• _Exercise goal_: Stop after the line containing "def Dom_parse_solver_log (log"; retype every line of the data before it exactly, starting from the first.

• _Dataset records_:

-- pv_equiv track=rewrite | github.com/olegzaikin/dsat | find_decomp_set.py | parse_solver_log
-- ===== SOURCE A (Python) =====
-- def parse_solver_log(log):
-- 	res = 'INDET'
-- 	lines = log.split('\n')
-- 	for line in lines:
-- 		if len(line) < 12:
-- 			continue
-- 		if 's SATISFIABLE' in line:
-- 			res = 'SAT'
-- 		elif 's UNSATISFIABLE' in line:
-- 			res = 'UNSAT'
-- 	return res
-- ===== SOURCE B (Python) =====
-- def parse_solver_log(log):
-- 	for line in reversed(log.split('\n')):
-- 		if 's SATISFIABLE' in line:
-- 			return 'SAT'
-- 		if 's UNSATISFIABLE' in line:
-- 			return 'UNSAT'
-- 	return 'INDET'
-- ===== Notes on version B (the rewrite author's own statement) =====
-- stated objective: alternative
-- what changed: Replaces the forward scan that overwrites an accumulator with the last marker seen (guarded by a redundant len<12 check) by a reverse scan over the lines that returns immediately at the first SAT/UNSAT marker found.
import Mathlib
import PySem

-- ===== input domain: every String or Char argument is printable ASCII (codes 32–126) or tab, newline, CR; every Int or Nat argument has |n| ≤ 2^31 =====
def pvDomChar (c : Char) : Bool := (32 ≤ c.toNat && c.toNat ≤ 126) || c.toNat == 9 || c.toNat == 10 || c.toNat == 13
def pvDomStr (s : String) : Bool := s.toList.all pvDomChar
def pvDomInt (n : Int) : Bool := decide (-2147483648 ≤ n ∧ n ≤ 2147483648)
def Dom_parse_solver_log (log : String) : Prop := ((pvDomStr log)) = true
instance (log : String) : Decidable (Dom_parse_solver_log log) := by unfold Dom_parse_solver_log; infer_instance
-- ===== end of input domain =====

-- B replaces A's forward accumulate-last scan (with its redundant len<12 guard) by a
-- reverse early-exit scan over the lines; proved equal on all printable-ASCII inputs.


-- ===== PORT A =====
-- forward fold over the lines, keeping the last marker seen in the accumulator
def parse_solver_log (log : String) : String :=
  ((PySem.Str.split? log "\n").getD []).foldl
    (fun res line =>
      if PySem.Str.len line < 12 then res
      else if PySem.Str.isIn "s SATISFIABLE" line then "SAT"
      else if PySem.Str.isIn "s UNSATISFIABLE" line then "UNSAT"
      else res)
    "INDET"

-- ===== PORT B =====
-- early-exit scan ('for … return …; return INDET' loop of Source B)
def pvRevScan : List String → String
  | [] => "INDET"
  | line :: rest =>
      if PySem.Str.isIn "s SATISFIABLE" line then "SAT"
      else if PySem.Str.isIn "s UNSATISFIABLE" line then "UNSAT"
      else pvRevScan rest

def parse_solver_log_alt (log : String) : String :=
  pvRevScan ((PySem.Str.split? log "\n").getD []).reverse

-- ===== PRECONDITION & SPEC =====
def Spec_parse_solver_log (log : String) (out : String) : Prop := out = parse_solver_log_alt log
instance (log : String) (out : String) : Decidable (Spec_parse_solver_log log out) := by unfold Spec_parse_solver_log; infer_instance

-- ===== CLAIM (what is proved, stated in full; the proofs are below) =====
def Claim_equal_parse_solver_log : Prop := ∀ (log : String), Dom_parse_solver_log log → Spec_parse_solver_log log (parse_solver_log log)

-- ===== LEMMAS AND PROOFS =====

-- a line containing a 13-char marker is at least 13 (hence ≥ 12) chars long
theorem pv_isIn_len {sub line : String} (h : PySem.Str.isIn sub line = true) :
    (sub.toList.length : Int) ≤ PySem.Str.len line := by
  rw [PySem.Str.isIn_eq] at h
  have hinf := (PySem.Chars.isIn_iff_infix _ _).mp h
  have := hinf.length_le
  rw [PySem.Str.len_eq]
  exact_mod_cast this

theorem pvRevScan_append (ys zs : List String) :
    pvRevScan (ys ++ zs) = if pvRevScan ys = "INDET" then pvRevScan zs else pvRevScan ys := by
  induction ys with
  | nil => simp [pvRevScan]
  | cons l rest ih =>
      simp only [List.cons_append, pvRevScan]
      split_ifs with h1 h2 <;> simp_all

-- the forward fold with accumulator equals the reverse early-exit scan (with the
-- accumulator as the no-match value)
theorem pv_fold_eq_rev (lines : List String) (acc : String) :
    lines.foldl
      (fun res line =>
        if PySem.Str.len line < 12 then res
        else if PySem.Str.isIn "s SATISFIABLE" line then "SAT"
        else if PySem.Str.isIn "s UNSATISFIABLE" line then "UNSAT"
        else res) acc
    = if pvRevScan lines.reverse = "INDET" then acc else pvRevScan lines.reverse := by
  induction lines generalizing acc with
  | nil => simp [pvRevScan]
  | cons l rest ih =>
      rw [List.foldl_cons, ih, List.reverse_cons, pvRevScan_append]
      by_cases hP : pvRevScan rest.reverse = "INDET"
      · rw [if_pos hP, if_pos hP]
        simp only [pvRevScan]
        by_cases hs : PySem.Str.isIn "s SATISFIABLE" l = true
        · have hlen : ¬ PySem.Str.len l < 12 := by
            have := pv_isIn_len hs; simp at this ⊢; omega
          rw [if_neg hlen, if_pos hs, if_pos hs, if_neg (by decide : ¬ ("SAT" : String) = "INDET")]
        · rw [if_neg hs, if_neg hs]
          by_cases hu : PySem.Str.isIn "s UNSATISFIABLE" l = true
          · have hlen : ¬ PySem.Str.len l < 12 := by
              have := pv_isIn_len hu; simp at this ⊢; omega
            rw [if_neg hlen, if_pos hu, if_pos hu,
                if_neg (by decide : ¬ ("UNSAT" : String) = "INDET")]
          · rw [if_neg hu, if_neg hu, if_pos (rfl : ("INDET" : String) = "INDET")]
            split_ifs <;> rfl
      · rw [if_neg hP, if_neg hP, if_neg hP]

-- ===== VERDICT (by name: the statement is the Claim_ definition above) =====
theorem parse_solver_log_spec : Claim_equal_parse_solver_log := by
  intro log _
  unfold Spec_parse_solver_log parse_solver_log parse_solver_log_alt
  rw [pv_fold_eq_rev]
  split_ifs with h <;> simp [h]
-- pv_equiv track=rewrite | github.com/netpack/vaitp-auditor | deployment/update_changelog.py | insert_changelog_entry
-- ===== SOURCE A (Python) =====
-- def insert_changelog_entry(changelog_content: str, entry: str) -> str:
--     """Insert a new changelog entry at the appropriate position."""
--     lines = changelog_content.split('\n')
--
--     # Find the insertion point (after the header, before the first version entry)
--     insert_index = len(lines)
--
--     for i, line in enumerate(lines):
--         if line.startswith('## [') and i > 0:
--             insert_index = i
--             break
--
--     # Insert the new entry
--     entry_lines = entry.split('\n')
--     for j, entry_line in enumerate(entry_lines):
--         lines.insert(insert_index + j, entry_line)
--
--     return '\n'.join(lines)
-- ===== SOURCE B (Python) =====
-- def insert_changelog_entry(changelog_content: str, entry: str) -> str:
--     """Insert a new changelog entry at the appropriate position."""
--     pos = changelog_content.find('\n## [')
--     if pos != -1:
--         return changelog_content[:pos + 1] + entry + '\n' + changelog_content[pos + 1:]
--     return changelog_content + '\n' + entry
-- ===== Notes on version B (the rewrite author's own statement) =====
-- stated objective: simpler
-- what changed: A splits the changelog into a line list, scans it with enumerate to find the first version header, inserts the entry's lines one by one with list.insert and re-joins; B does no line splitting at all: one str.find of ' ## [' locates the first header after line 0 and the result is assembled by two slices around that newline.
import Mathlib
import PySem

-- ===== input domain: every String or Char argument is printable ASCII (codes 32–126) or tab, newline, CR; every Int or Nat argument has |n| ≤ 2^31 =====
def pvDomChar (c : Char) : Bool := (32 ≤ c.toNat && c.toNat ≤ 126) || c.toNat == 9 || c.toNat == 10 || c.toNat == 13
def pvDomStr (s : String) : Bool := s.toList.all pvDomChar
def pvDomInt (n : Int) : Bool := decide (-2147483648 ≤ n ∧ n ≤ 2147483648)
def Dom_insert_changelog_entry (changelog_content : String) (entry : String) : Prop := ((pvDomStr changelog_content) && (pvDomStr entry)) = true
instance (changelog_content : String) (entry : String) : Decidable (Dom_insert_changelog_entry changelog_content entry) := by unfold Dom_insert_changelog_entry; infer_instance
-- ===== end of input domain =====

-- B replaces A's split-into-lines / scan / repeated list.insert pipeline by a single
-- substring search for "\n## [" and one slice concatenation (objective: simpler).

-- ===== PORT A =====
-- '## [' of A's startswith test
def pvHeaderPat : List Char := ['#', '#', ' ', '[']

-- the 'for i, line in enumerate(lines): if line.startswith('## [') and i > 0: break' loop
def pvFindIdxA (i : Nat) (ls : List (List Char)) (d : Nat) : Nat :=
  match ls with
  | [] => d
  | l :: rest =>
    if PySem.Chars.startswith l pvHeaderPat && decide (0 < i) then i
    else pvFindIdxA (i + 1) rest d

-- the 'for j, entry_line in enumerate(entry_lines): lines.insert(insert_index + j, entry_line)' loop
def pvInsLoopA (idx j : Nat) (elines lines : List (List Char)) : List (List Char) :=
  match elines with
  | [] => lines
  | el :: rest => pvInsLoopA idx (j + 1) rest (PySem.List.insert lines ((idx : Int) + (j : Int)) el)

def insert_changelog_entry (changelog_content : String) (entry : String) : String :=
  let lines := PySem.Chars.splitOn changelog_content.toList ['\n']
  let insert_index := pvFindIdxA 0 lines lines.length
  let entry_lines := PySem.Chars.splitOn entry.toList ['\n']
  String.ofList (PySem.Chars.join ['\n'] (pvInsLoopA insert_index 0 entry_lines lines))

-- ===== PORT B =====
-- '\n## [' searched by Source B
def pvPatB : List Char := ['\n', '#', '#', ' ', '[']

def insert_changelog_entry_alt (changelog_content : String) (entry : String) : String :=
  let cs := changelog_content.toList
  let pos := PySem.Chars.find cs pvPatB
  if pos ≠ -1 then
    String.ofList (PySem.List.slice cs none (some (pos + 1)) ++ entry.toList ++ '\n' :: PySem.List.slice cs (some (pos + 1)) none)
  else
    String.ofList (cs ++ '\n' :: entry.toList)
theorem fwd_comp (s : List Char) :
    repG ['-', ']'] ['V', ']'] (repG ['s', 'e'] ['z'] (repG ['c', 'l'] ['y'] (repG ['b', 'r'] ['x'] (repG ['S', 'e'] ['Z'] (repG ['C', 'l'] ['Y'] (repG ['B', 'r'] ['X'] s)))))) = scanFwd s := by
  fun_induction scanFwd s with
  | case1 t ih =>
    rw [repG_hit2 'B' 'r' ['X'] _]
    simp only [List.cons_append, List.nil_append]
    rw [repG_pass2 'C' 'l' ['Y'] 'X' _ (neq_imp (by decide))]
    rw [repG_pass2 'S' 'e' ['Z'] 'X' _ (neq_imp (by decide))]
    rw [repG_pass2 'b' 'r' ['x'] 'X' _ (neq_imp (by decide))]
    rw [repG_pass2 'c' 'l' ['y'] 'X' _ (neq_imp (by decide))]
    rw [repG_pass2 's' 'e' ['z'] 'X' _ (neq_imp (by decide))]
    rw [repG_pass2 '-' ']' ['V', ']'] 'X' _ (neq_imp (by decide))]
    rw [ih]
  | case2 t ih =>
    rw [repG_pass2 'B' 'r' ['X'] 'C' _ (neq_imp (by decide))]
    rw [repG_pass2 'B' 'r' ['X'] 'l' _ (neq_imp (by decide))]
    rw [repG_hit2 'C' 'l' ['Y'] _]
    simp only [List.cons_append, List.nil_append]
    rw [repG_pass2 'S' 'e' ['Z'] 'Y' _ (neq_imp (by decide))]
    rw [repG_pass2 'b' 'r' ['x'] 'Y' _ (neq_imp (by decide))]
    rw [repG_pass2 'c' 'l' ['y'] 'Y' _ (neq_imp (by decide))]
    rw [repG_pass2 's' 'e' ['z'] 'Y' _ (neq_imp (by decide))]
    rw [repG_pass2 '-' ']' ['V', ']'] 'Y' _ (neq_imp (by decide))]
    rw [ih]
  | case3 t ih =>
    rw [repG_pass2 'B' 'r' ['X'] 'S' _ (neq_imp (by decide))]
    rw [repG_pass2 'B' 'r' ['X'] 'e' _ (neq_imp (by decide))]
    rw [repG_pass2 'C' 'l' ['Y'] 'S' _ (neq_imp (by decide))]
    rw [repG_pass2 'C' 'l' ['Y'] 'e' _ (neq_imp (by decide))]
    rw [repG_hit2 'S' 'e' ['Z'] _]
    simp only [List.cons_append, List.nil_append]
    rw [repG_pass2 'b' 'r' ['x'] 'Z' _ (neq_imp (by decide))]
    rw [repG_pass2 'c' 'l' ['y'] 'Z' _ (neq_imp (by decide))]
    rw [repG_pass2 's' 'e' ['z'] 'Z' _ (neq_imp (by decide))]
    rw [repG_pass2 '-' ']' ['V', ']'] 'Z' _ (neq_imp (by decide))]
    rw [ih]
  | case4 t ih =>
    rw [repG_pass2 'B' 'r' ['X'] 'b' _ (neq_imp (by decide))]
    rw [repG_pass2 'B' 'r' ['X'] 'r' _ (neq_imp (by decide))]
    rw [repG_pass2 'C' 'l' ['Y'] 'b' _ (neq_imp (by decide))]
    rw [repG_pass2 'C' 'l' ['Y'] 'r' _ (neq_imp (by decide))]
    rw [repG_pass2 'S' 'e' ['Z'] 'b' _ (neq_imp (by decide))]
    rw [repG_pass2 'S' 'e' ['Z'] 'r' _ (neq_imp (by decide))]
    rw [repG_hit2 'b' 'r' ['x'] _]
    simp only [List.cons_append, List.nil_append]
    rw [repG_pass2 'c' 'l' ['y'] 'x' _ (neq_imp (by decide))]
    rw [repG_pass2 's' 'e' ['z'] 'x' _ (neq_imp (by decide))]
    rw [repG_pass2 '-' ']' ['V', ']'] 'x' _ (neq_imp (by decide))]
    rw [ih]
  | case5 t ih =>
    rw [repG_pass2 'B' 'r' ['X'] 'c' _ (neq_imp (by decide))]
    rw [repG_pass2 'B' 'r' ['X'] 'l' _ (neq_imp (by decide))]
    rw [repG_pass2 'C' 'l' ['Y'] 'c' _ (neq_imp (by decide))]
    rw [repG_pass2 'C' 'l' ['Y'] 'l' _ (neq_imp (by decide))]
    rw [repG_pass2 'S' 'e' ['Z'] 'c' _ (neq_imp (by decide))]
    rw [repG_pass2 'S' 'e' ['Z'] 'l' _ (neq_imp (by decide))]
    rw [repG_pass2 'b' 'r' ['x'] 'c' _ (neq_imp (by decide))]
    rw [repG_pass2 'b' 'r' ['x'] 'l' _ (neq_imp (by decide))]
    rw [repG_hit2 'c' 'l' ['y'] _]
    simp only [List.cons_append, List.nil_append]
    rw [repG_pass2 's' 'e' ['z'] 'y' _ (neq_imp (by decide))]
    rw [repG_pass2 '-' ']' ['V', ']'] 'y' _ (neq_imp (by decide))]
    rw [ih]
  | case6 t ih =>
    rw [repG_pass2 'B' 'r' ['X'] 's' _ (neq_imp (by decide))]
    rw [repG_pass2 'B' 'r' ['X'] 'e' _ (neq_imp (by decide))]
    rw [repG_pass2 'C' 'l' ['Y'] 's' _ (neq_imp (by decide))]
    rw [repG_pass2 'C' 'l' ['Y'] 'e' _ (neq_imp (by decide))]
    rw [repG_pass2 'S' 'e' ['Z'] 's' _ (neq_imp (by decide))]
    rw [repG_pass2 'S' 'e' ['Z'] 'e' _ (neq_imp (by decide))]
    rw [repG_pass2 'b' 'r' ['x'] 's' _ (neq_imp (by decide))]
    rw [repG_pass2 'b' 'r' ['x'] 'e' _ (neq_imp (by decide))]
    rw [repG_pass2 'c' 'l' ['y'] 's' _ (neq_imp (by decide))]
    rw [repG_pass2 'c' 'l' ['y'] 'e' _ (neq_imp (by decide))]
    rw [repG_hit2 's' 'e' ['z'] _]
    simp only [List.cons_append, List.nil_append]
    rw [repG_pass2 '-' ']' ['V', ']'] 'z' _ (neq_imp (by decide))]
    rw [ih]
  | case7 t ih =>
    rw [repG_pass2 'B' 'r' ['X'] '-' _ (neq_imp (by decide))]
    rw [repG_pass2 'B' 'r' ['X'] ']' _ (neq_imp (by decide))]
    rw [repG_pass2 'C' 'l' ['Y'] '-' _ (neq_imp (by decide))]
    rw [repG_pass2 'C' 'l' ['Y'] ']' _ (neq_imp (by decide))]
    rw [repG_pass2 'S' 'e' ['Z'] '-' _ (neq_imp (by decide))]
    rw [repG_pass2 'S' 'e' ['Z'] ']' _ (neq_imp (by decide))]
    rw [repG_pass2 'b' 'r' ['x'] '-' _ (neq_imp (by decide))]
    rw [repG_pass2 'b' 'r' ['x'] ']' _ (neq_imp (by decide))]
    rw [repG_pass2 'c' 'l' ['y'] '-' _ (neq_imp (by decide))]
    rw [repG_pass2 'c' 'l' ['y'] ']' _ (neq_imp (by decide))]
    rw [repG_pass2 's' 'e' ['z'] '-' _ (neq_imp (by decide))]
    rw [repG_pass2 's' 'e' ['z'] ']' _ (neq_imp (by decide))]
    rw [repG_hit2 '-' ']' ['V', ']'] _]
    simp only [List.cons_append, List.nil_append]
    rw [ih]
  | case8 c t h1 h2 h3 h4 h5 h6 h7 ih =>
    have hB : c = 'B' → t.head? ≠ some 'r' := by
      intro h hh; cases t with
      | nil => simp at hh
      | cons d v => simp only [List.head?_cons, Option.some.injEq] at hh; exact h1 v h (by rw [hh])
    have hC : c = 'C' → t.head? ≠ some 'l' := by
      intro h hh; cases t with
      | nil => simp at hh
      | cons d v => simp only [List.head?_cons, Option.some.injEq] at hh; exact h2 v h (by rw [hh])
    have hS : c = 'S' → t.head? ≠ some 'e' := by
      intro h hh; cases t with
      | nil => simp at hh
      | cons d v => simp only [List.head?_cons, Option.some.injEq] at hh; exact h3 v h (by rw [hh])
    have hb2 : c = 'b' → t.head? ≠ some 'r' := by
      intro h hh; cases t with
      | nil => simp at hh
      | cons d v => simp only [List.head?_cons, Option.some.injEq] at hh; exact h4 v h (by rw [hh])
    have hc2 : c = 'c' → t.head? ≠ some 'l' := by
      intro h hh; cases t with
      | nil => simp at hh
      | cons d v => simp only [List.head?_cons, Option.some.injEq] at hh; exact h5 v h (by rw [hh])
    have hs2 : c = 's' → t.head? ≠ some 'e' := by
      intro h hh; cases t with
      | nil => simp at hh
      | cons d v => simp only [List.head?_cons, Option.some.injEq] at hh; exact h6 v h (by rw [hh])
    have hd : c = '-' → t.head? ≠ some ']' := by
      intro h hh; cases t with
      | nil => simp at hh
      | cons d v => simp only [List.head?_cons, Option.some.injEq] at hh; exact h7 v h (by rw [hh])
    rw [repG_pass2 'B' 'r' ['X'] c _ hB]
    rw [repG_pass2 'C' 'l' ['Y'] c _ (fun h => (head_ne _ _ _ _ (by decide) (hC h) (by decide)))]
    rw [repG_pass2 'S' 'e' ['Z'] c _ (fun h => (head_ne _ _ _ _ (by decide) (head_ne _ _ _ _ (by decide) (hS h) (by decide)) (by decide)))]
    rw [repG_pass2 'b' 'r' ['x'] c _ (fun h => (head_ne _ _ _ _ (by decide) (head_ne _ _ _ _ (by decide) (head_ne _ _ _ _ (by decide) (hb2 h) (by decide)) (by decide)) (by decide)))]
    rw [repG_pass2 'c' 'l' ['y'] c _ (fun h => (head_ne _ _ _ _ (by decide) (head_ne _ _ _ _ (by decide) (head_ne _ _ _ _ (by decide) (head_ne _ _ _ _ (by decide) (hc2 h) (by decide)) (by decide)) (by decide)) (by decide)))]
    rw [repG_pass2 's' 'e' ['z'] c _ (fun h => (head_ne _ _ _ _ (by decide) (head_ne _ _ _ _ (by decide) (head_ne _ _ _ _ (by decide) (head_ne _ _ _ _ (by decide) (head_ne _ _ _ _ (by decide) (hs2 h) (by decide)) (by decide)) (by decide)) (by decide)) (by decide)))]
    rw [repG_pass2 '-' ']' ['V', ']'] c _ (fun h => (head_ne _ _ _ _ (by decide) (head_ne _ _ _ _ (by decide) (head_ne _ _ _ _ (by decide) (head_ne _ _ _ _ (by decide) (head_ne _ _ _ _ (by decide) (head_ne _ _ _ _ (by decide) (hd h) (by decide)) (by decide)) (by decide)) (by decide)) (by decide)) (by decide)))]
    rw [ih]
  | case9 => simp [repG_nil]
-- main lemma: A's sorted scan equals B's boundary-prefix scan, for any clean name
lemma cat_part_eq (clean : String) (cat : List String) :
    (match (PySem.List.sorted cat (fun c => PySem.Str.len c) true).find? (pvMatch clean) with
     | some col => col
     | none => clean)
    = (if PySem.Set.contains (PySem.Set.ofList cat) clean then clean
       else match pvScanBoundaries clean.toList (PySem.Set.ofList cat) clean.toList.length with
            | some s => s
            | none => clean) := by
  set L := PySem.List.sorted cat (fun c => PySem.Str.len c) true with hL
  have hmemL : ∀ x, x ∈ L ↔ x ∈ cat := fun x => PySem.List.mem_sorted cat (fun c => PySem.Str.len c) true x
  cases hfind : L.find? (pvMatch clean) with
  | none =>
    rw [List.find?_eq_none] at hfind
    have hnc : ∀ x ∈ cat, pvMatch clean x ≠ true := fun x hx => hfind x ((hmemL x).mpr hx)
    have hclean : clean ∉ cat := fun h => hnc clean h (pvMatch_self clean)
    rw [if_neg (by simp [PySem.Set.mem_ofList]; exact hclean)]
    have hscan : pvScanBoundaries clean.toList (PySem.Set.ofList cat) clean.toList.length = none := by
      rw [pvScanBoundaries_eq_none_iff]
      intro i _ ⟨hu, hmem⟩
      rw [PySem.Set.mem_ofList] at hmem
      have := pvMatch_of_hit (cs := clean.toList) hu
      rw [String.ofList_toList] at this
      exact hnc _ hmem this
    rw [hscan]
  | some r =>
    rcases List.find?_eq_some_iff_append.mp hfind with ⟨hPr, pre, suf, hdecomp, hpre⟩
    have hrmem : r ∈ cat := (hmemL r).mp (by rw [hdecomp]; simp)
    -- pairwise: lengths non-increasing along L
    have hpair : L.Pairwise (fun a b => PySem.Str.len b ≤ PySem.Str.len a) :=
      PySem.List.sorted_pairwise_rev cat (fun c => PySem.Str.len c)
    rw [hdecomp] at hpair
    have hsuf : ∀ y ∈ suf, PySem.Str.len y ≤ PySem.Str.len r := by
      have := (List.pairwise_append.mp hpair).2.1
      exact fun y hy => (List.pairwise_cons.mp this).1 y hy
    -- maximality: any match in cat is at most as long as r, equal length forces equality
    have hmax : ∀ x ∈ cat, pvMatch clean x = true → PySem.Str.len x ≤ PySem.Str.len r := by
      intro x hx hPx
      have hxL : x ∈ pre ++ r :: suf := by rw [← hdecomp]; exact (hmemL x).mpr hx
      rcases List.mem_append.mp hxL with hxp | hxs
      · exact absurd hPx (by simpa using hpre x hxp)
      · rcases List.mem_cons.mp hxs with rfl | hxs'
        · exact le_refl _
        · exact hsuf x hxs'
    have hlen : ∀ s : String, PySem.Str.len s = (s.toList.length : Int) := by
      intro s; simp
    rcases (pvMatch_iff clean r).mp hPr with ⟨hrpre, hdisj⟩
    have hrle : r.toList.length ≤ clean.toList.length := hrpre.length_le
    by_cases hcc : clean ∈ cat
    · -- clean itself is the longest possible match, so r = clean
      have h1 : clean.toList.length ≤ r.toList.length := by
        have := hmax clean hcc (pvMatch_self clean)
        rw [hlen, hlen] at this; exact_mod_cast this
      have : r = clean := pvMatch_eq_of_length_eq hPr (pvMatch_self clean) (by omega)
      rw [if_pos (by simp [PySem.Set.mem_ofList]; exact hcc), this]
    · rw [if_neg (by simp [PySem.Set.mem_ofList]; exact hcc)]
      -- r is a proper boundary prefix: r = clean.take k with clean[k] = '_'
      have hne : r.toList.length ≠ clean.toList.length := by
        intro h
        have : r = clean := pvMatch_eq_of_length_eq hPr (pvMatch_self clean) h
        exact hcc (this ▸ hrmem)
      have hu : clean.toList[r.toList.length]? = some '_' := by
        rcases hdisj with h | h
        · omega
        · exact h
      set k := r.toList.length with hk
      have hklt : k < clean.toList.length := by omega
      have hrtake : r.toList = clean.toList.take k := by
        rw [← List.prefix_iff_eq_take.mp hrpre]
      have hrof : String.ofList (clean.toList.take k) = r := by
        rw [← hrtake, String.ofList_toList]
      have hscan : pvScanBoundaries clean.toList (PySem.Set.ofList cat) clean.toList.length
          = some (String.ofList (clean.toList.take k)) := by
        apply pvScanBoundaries_eq_some_of _ _ _ k hklt hu
        · rw [PySem.Set.mem_ofList, hrof]; exact hrmem
        · intro j hj1 hj2 ⟨hju, hjmem⟩
          rw [PySem.Set.mem_ofList] at hjmem
          have hPj := pvMatch_of_hit (cs := clean.toList) hju
          rw [String.ofList_toList] at hPj
          have := hmax _ hjmem hPj
          rw [hlen, hlen, String.toList_ofList, List.length_take,
            Nat.min_eq_left (by omega)] at this
          omega
      rw [hscan, hrof]

-- assembled branch equality, for an arbitrary cleaned name
lemma full_eq (clean : String) (num cat : List String) :
    (if num.contains clean then clean
     else match (PySem.List.sorted cat (fun c => PySem.Str.len c) true).find? (pvMatch clean) with
       | some col => col
       | none => clean)
    = (if PySem.Set.contains (PySem.Set.ofList num) clean then clean
       else if PySem.Set.contains (PySem.Set.ofList cat) clean then clean
       else match pvScanBoundaries clean.toList (PySem.Set.ofList cat) clean.toList.length with
       | some s => s
       | none => clean) := by
  by_cases h : clean ∈ num
  · rw [if_pos (by simpa using h), if_pos (by simp [PySem.Set.mem_ofList]; exact h)]
  · rw [if_neg (by simpa using h), if_neg (by simp [PySem.Set.mem_ofList]; exact h)]
    exact cat_part_eq clean cat

-- ===== VERDICT (by name: the statement is the Claim_ definition above) =====
theorem base_feature_from_transformed_name_py_spec : Claim_equal_base_feature_from_transformed_name_py := by
  intro t num cat _
  unfold Spec_base_feature_from_transformed_name_py
  unfold base_feature_from_transformed_name_py base_feature_from_transformed_name_py_alt
  rw [clean_eq]
  exact full_eq (pvCleanNameAlt t) num cat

• _Result of the exercise_:
-- pv_equiv track=rewrite | github.com/olegzaikin/dsat | find_decomp_set.py | parse_solver_log
-- ===== SOURCE A (Python) =====
-- def parse_solver_log(log):
-- 	res = 'INDET'
-- 	lines = log.split('\n')
-- 	for line in lines:
-- 		if len(line) < 12:
-- 			continue
-- 		if 's SATISFIABLE' in line:
-- 			res = 'SAT'
-- 		elif 's UNSATISFIABLE' in line:
-- 			res = 'UNSAT'
-- 	return res
-- ===== SOURCE B (Python) =====
-- def parse_solver_log(log):
-- 	for line in reversed(log.split('\n')):
-- 		if 's SATISFIABLE' in line:
-- 			return 'SAT'
-- 		if 's UNSATISFIABLE' in line:
-- 			return 'UNSAT'
-- 	return 'INDET'
-- ===== Notes on version B (the rewrite author's own statement) =====
-- stated objective: alternative
-- what changed: Replaces the forward scan that overwrites an accumulator with the last marker seen (guarded by a redundant len<12 check) by a reverse scan over the lines that returns immediately at the first SAT/UNSAT marker found.
import Mathlib
import PySem

-- ===== input domain: every String or Char argument is printable ASCII (codes 32–126) or tab, newline, CR; every Int or Nat argument has |n| ≤ 2^31 =====
def pvDomChar (c : Char) : Bool := (32 ≤ c.toNat && c.toNat ≤ 126) || c.toNat == 9 || c.toNat == 10 || c.toNat == 13
def pvDomStr (s : String) : Bool := s.toList.all pvDomChar
def pvDomInt (n : Int) : Bool := decide (-2147483648 ≤ n ∧ n ≤ 2147483648)
def Dom_parse_solver_log (log : String) : Prop := ((pvDomStr log)) = true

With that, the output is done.